-- pv_equiv track=rewrite | github.com/txmboslxce-ai/fantrax-league-manager | fantrax.py | get_current_round
-- ===== SOURCE A (Python) =====
-- def get_current_round(cup_config):
--     rounds = ["playoff", "round_of_16", "quarter_final", "semi_final", "final"]
--     current = "groups"
--     for round_name in rounds:
--         matches = cup_config.get(round_name, {}).get("matches", [])
--         if matches:
--             current = round_name
--             if any(m["winner"] is None for m in matches):
--                 break
--     return current
-- ===== SOURCE B (Python) =====
-- def get_current_round(cup_config):
--     rounds = ["playoff", "round_of_16", "quarter_final", "semi_final", "final"]
--     played = [r for r in rounds
--               if cup_config.get(r, {}).get("matches", [])]
--     pending = [r for r in played
--                if any(m["winner"] is None
--                       for m in cup_config.get(r, {}).get("matches", []))]
--     if pending:
--         return pending[0]
--     if played:
--         return played[-1]
--     return "groups"
-- ===== Notes on version B (the rewrite author's own statement) =====
-- stated objective: simpler
-- what changed: Replaces the stateful loop with early break by two declarative comprehensions (played rounds, rounds with a pending match) and a final three-way selection: first pending round, else last played round, else 'groups'.
-- outside the precondition, e.g. on get_current_round({'playoff': {'matches': [{'winner': None}, {}]}}): A returns 'playoff', B returns 'playoff'
import Mathlib
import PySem

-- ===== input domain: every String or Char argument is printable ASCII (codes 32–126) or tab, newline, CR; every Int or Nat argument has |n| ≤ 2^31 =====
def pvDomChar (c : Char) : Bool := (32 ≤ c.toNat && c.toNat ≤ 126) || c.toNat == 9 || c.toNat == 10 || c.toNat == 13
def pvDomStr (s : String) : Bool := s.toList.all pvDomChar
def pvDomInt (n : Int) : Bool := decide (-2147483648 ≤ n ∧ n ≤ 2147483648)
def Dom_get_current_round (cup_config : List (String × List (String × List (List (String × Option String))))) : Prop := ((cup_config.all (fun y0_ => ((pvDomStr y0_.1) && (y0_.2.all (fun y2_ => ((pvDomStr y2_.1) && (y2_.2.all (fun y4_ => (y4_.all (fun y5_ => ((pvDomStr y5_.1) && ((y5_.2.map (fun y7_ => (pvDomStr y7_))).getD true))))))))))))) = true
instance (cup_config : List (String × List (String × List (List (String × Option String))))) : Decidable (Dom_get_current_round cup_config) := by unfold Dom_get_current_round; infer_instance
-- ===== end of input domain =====

-- B replaces A's stateful loop-with-break by two comprehensions (played / pending rounds)
-- and a final selection; same O(n) cost, chosen for clarity ("simpler").


-- shared primitive-level helpers (both Pythons contain these very subexpressions)
-- cup_config.get(r, {}).get("matches", [])
def pvMatchesOf (cup_config : List (String × List (String × List (List (String × Option String))))) (r : String) : List (List (String × Option String)) :=
  PySem.Dict.getD (PySem.Dict.mk ((PySem.Dict.mk cup_config).getD r [])) "matches" []

-- any(m["winner"] is None for m in ms)   (missing "winner" ⇒ false here; Python raises — excluded by Pre_)
def pvAnyPending (ms : List (List (String × Option String))) : Bool :=
  ms.any (fun m => PySem.Dict.get? (PySem.Dict.mk m) "winner" == some none)

-- ===== PORT A =====
def pvGoA (cup_config : List (String × List (String × List (List (String × Option String))))) : List String → String → String
  | [], current => current
  | r :: rest, current =>
      let ms := pvMatchesOf cup_config r
      if !ms.isEmpty then
        if pvAnyPending ms then r else pvGoA cup_config rest r
      else pvGoA cup_config rest current

def get_current_round (cup_config : List (String × List (String × List (List (String × Option String))))) : String :=
  pvGoA cup_config ["playoff", "round_of_16", "quarter_final", "semi_final", "final"] "groups"

-- ===== PORT B =====
def get_current_round_alt (cup_config : List (String × List (String × List (List (String × Option String))))) : String :=
  let rounds := ["playoff", "round_of_16", "quarter_final", "semi_final", "final"]
  let played := rounds.filter (fun r => !(pvMatchesOf cup_config r).isEmpty)
  let pending := played.filter (fun r => pvAnyPending (pvMatchesOf cup_config r))
  match pending.head? with
  | some p => p
  | none =>
    match played.getLast? with
    | some l => l
    | none => "groups"

-- ===== PRECONDITION & SPEC =====
-- Pre_ requires every match dict of the five named rounds to carry a "winner" key.  On malformed
-- matches Python A raises KeyError unless A's early break / any()'s short-circuit skips them, so on
-- some excluded inputs A still returns while B raises (or both return): that outcome is an artefact
-- of how far each scan got, and Pre_ excludes all such inputs (see claim cites).
def Pre_get_current_round (cup_config : List (String × List (String × List (List (String × Option String))))) : Prop :=
  (["playoff", "round_of_16", "quarter_final", "semi_final", "final"].all (fun r =>
    (pvMatchesOf cup_config r).all (fun m =>
      (PySem.Dict.get? (PySem.Dict.mk m) "winner").isSome))) = true
instance (cup_config : List (String × List (String × List (List (String × Option String))))) : Decidable (Pre_get_current_round cup_config) := by unfold Pre_get_current_round; infer_instance

def pvWitness_get_current_round : (List (String × List (String × List (List (String × Option String))))) :=
  [("playoff", [("matches", [[("winner", some "A")], [("winner", none)]])]),
   ("round_of_16", [("matches", [])])]

def Spec_get_current_round (cup_config : List (String × List (String × List (List (String × Option String))))) (out : String) : Prop := out = get_current_round_alt cup_config
instance (cup_config : List (String × List (String × List (List (String × Option String))))) (out : String) : Decidable (Spec_get_current_round cup_config out) := by unfold Spec_get_current_round; infer_instance

-- ===== CLAIM (what is proved, stated in full; the proofs are below) =====
def Claim_equal_get_current_round : Prop := ∀ (cup_config : List (String × List (String × List (List (String × Option String))))), Dom_get_current_round cup_config → Pre_get_current_round cup_config → Spec_get_current_round cup_config (get_current_round cup_config)

-- ===== LEMMAS AND PROOFS =====

lemma getLast?_cons_getD {α : Type} (l : List α) (a c : α) :
    ((a :: l).getLast?).getD c = (l.getLast?).getD a := by
  simp [List.getLast?_cons]

lemma pvGoA_eq (cfg : List (String × List (String × List (List (String × Option String)))))
    (rs : List String) (cur : String) :
    pvGoA cfg rs cur =
      (match ((rs.filter (fun r => !(pvMatchesOf cfg r).isEmpty)).filter
                (fun r => pvAnyPending (pvMatchesOf cfg r))).head? with
       | some p => p
       | none => ((rs.filter (fun r => !(pvMatchesOf cfg r).isEmpty)).getLast?).getD cur) := by
  induction rs generalizing cur with
  | nil => rfl
  | cons r rest ih =>
      by_cases hP : (pvMatchesOf cfg r).isEmpty
      · simp [pvGoA, hP, ih cur]
      · by_cases hQ : pvAnyPending (pvMatchesOf cfg r)
        · simp [pvGoA, hP, hQ]
        · simp only [pvGoA, hP, hQ, Bool.not_false, if_true, if_false, Bool.false_eq_true,
            List.filter_cons]
          rw [ih r]
          simp [getLast?_cons_getD]

-- ===== VERDICT (by name: the statement is the Claim_ definition above) =====
theorem get_current_round_spec : Claim_equal_get_current_round := by
  intro cfg _ _
  show get_current_round cfg = get_current_round_alt cfg
  rw [get_current_round, get_current_round_alt, pvGoA_eq]
  cases ((["playoff", "round_of_16", "quarter_final", "semi_final", "final"].filter
      (fun r => !(pvMatchesOf cfg r).isEmpty)).filter
        (fun r => pvAnyPending (pvMatchesOf cfg r))).head? with
  | some p => simp
  | none =>
      cases (["playoff", "round_of_16", "quarter_final", "semi_final", "final"].filter
          (fun r => !(pvMatchesOf cfg r).isEmpty)).getLast? <;> simp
------------------------------
→ **Task item**
Lines from the one holding "simp [List.getLast?_cons]" to the end of the listing above are the only ones to transcribe. Keep each exactly as written.

→ **Output of the task**
  simp [List.getLast?_cons]

lemma pvGoA_eq (cfg : List (String × List (String × List (List (String × Option String)))))
    (rs : List String) (cur : String) :
    pvGoA cfg rs cur =
      (match ((rs.filter (fun r => !(pvMatchesOf cfg r).isEmpty)).filter
                (fun r => pvAnyPending (pvMatchesOf cfg r))).head? with
       | some p => p
       | none => ((rs.filter (fun r => !(pvMatchesOf cfg r).isEmpty)).getLast?).getD cur) := by
  induction rs generalizing cur with
  | nil => rfl
  | cons r rest ih =>
      by_cases hP : (pvMatchesOf cfg r).isEmpty
      · simp [pvGoA, hP, ih cur]
      · by_cases hQ : pvAnyPending (pvMatchesOf cfg r)
        · simp [pvGoA, hP, hQ]
        · simp only [pvGoA, hP, hQ, Bool.not_false, if_true, if_false, Bool.false_eq_true,
            List.filter_cons]
          rw [ih r]
          simp [getLast?_cons_getD]

-- ===== VERDICT (by name: the statement is the Claim_ definition above) =====
theorem get_current_round_spec : Claim_equal_get_current_round := by
  intro cfg _ _
  show get_current_round cfg = get_current_round_alt cfg
  rw [get_current_round, get_current_round_alt, pvGoA_eq]
  cases ((["playoff", "round_of_16", "quarter_final", "semi_final", "final"].filter
      (fun r => !(pvMatchesOf cfg r).isEmpty)).filter
        (fun r => pvAnyPending (pvMatchesOf cfg r))).head? with
  | some p => simp
  | none =>
      cases (["playoff", "round_of_16", "quarter_final", "semi_final", "final"].filter
          (fun r => !(pvMatchesOf cfg r).isEmpty)).getLast? <;> simp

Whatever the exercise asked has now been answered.